### RECORDS TO PROCESS
============================================================
-- A's inner row loop computed by pvExpand
lemma pvFoldRow_eq (row : List Int) (cnt : Int) (hcnt : cnt + 1 < 3) :
    ∀ (v : List Bool) (d : List (Int × Int)) (res : Int),
      pvFoldRow row cnt (v, d, res)
        = ((pvExpand v row).1, d ++ (pvExpand v row).2.map (fun i => (i, cnt + 1)),
           res + ((pvExpand v row).2.length : Int)) := by
  induction row with
  | nil => intro v d res; simp [pvFoldRow, pvExpand]
  | cons i rest ih =>
    intro v d res
    rcases hget : PySem.List.pyGet? v i with _ | b
    · have h1 : pvFoldRow (i :: rest) cnt (v, d, res) = pvFoldRow rest cnt (v, d, res) := by
        simp [pvFoldRow, hget]
      have h2 : pvExpand v (i :: rest) = pvExpand v rest := by
        simp [pvExpand, hget]
      rw [h1, ih, h2]
    · cases b
      · have h1 : pvFoldRow (i :: rest) cnt (v, d, res)
            = pvFoldRow rest cnt
                (PySem.List.pySetD v i true, d ++ [(i, cnt + 1)], res + 1) := by
          simp [pvFoldRow, hget, hcnt]
        have h2 : pvExpand v (i :: rest)
            = ((pvExpand (PySem.List.pySetD v i true) rest).1,
               i :: (pvExpand (PySem.List.pySetD v i true) rest).2) := by
          simp [pvExpand, hget]
        rw [h1, ih, h2]
        simp only [List.map_cons, List.length_cons, Prod.mk.injEq]
        exact ⟨trivial, by simp [List.append_assoc], by push_cast; ring⟩
      · have h1 : pvFoldRow (i :: rest) cnt (v, d, res) = pvFoldRow rest cnt (v, d, res) := by
          simp [pvFoldRow, hget]
        have h2 : pvExpand v (i :: rest) = pvExpand v rest := by
          simp [pvExpand, hget]
        rw [h1, ih, h2]

-- A's loop on a deque whose every entry has distance ≥ 2 never changes res
lemma pvFoldRow_deep (row : List Int) (cnt : Int) (hcnt : 2 ≤ cnt) :
    ∀ (v : List Bool) (d : List (Int × Int)) (res : Int),
      (pvFoldRow row cnt (v, d, res)).2.2 = res ∧
      (∀ p ∈ (pvFoldRow row cnt (v, d, res)).2.1, p ∈ d ∨ p.2 = cnt + 1) := by
  induction row with
  | nil => intro v d res; exact ⟨rfl, fun p hp => Or.inl hp⟩
  | cons i rest ih =>
    intro v d res
    rcases h : PySem.List.pyGet? v i with _ | b
    · have h1 : pvFoldRow (i :: rest) cnt (v, d, res) = pvFoldRow rest cnt (v, d, res) := by
        simp [pvFoldRow, h]
      rw [h1]; exact ih v d res
    · cases b
      · have h1 : pvFoldRow (i :: rest) cnt (v, d, res)
            = pvFoldRow rest cnt (PySem.List.pySetD v i true, d ++ [(i, cnt + 1)], res) := by
          simp [pvFoldRow, h, if_neg (by omega : ¬ cnt + 1 < 3)]
        rw [h1]
        refine ⟨(ih _ _ _).1, fun p hp => ?_⟩
        rcases (ih _ _ _).2 p hp with hm | he
        · rcases List.mem_append.mp hm with hm | hm
          · exact Or.inl hm
          · simp at hm; right; simp [hm]
        · exact Or.inr he
      · have h1 : pvFoldRow (i :: rest) cnt (v, d, res) = pvFoldRow rest cnt (v, d, res) := by
          simp [pvFoldRow, h]
        rw [h1]; exact ih v d res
============================================================
### TASK TO CARRY OUT
Please state only the number of lines above that hold the string "hcnt".

### RESULT OF THE TASK
3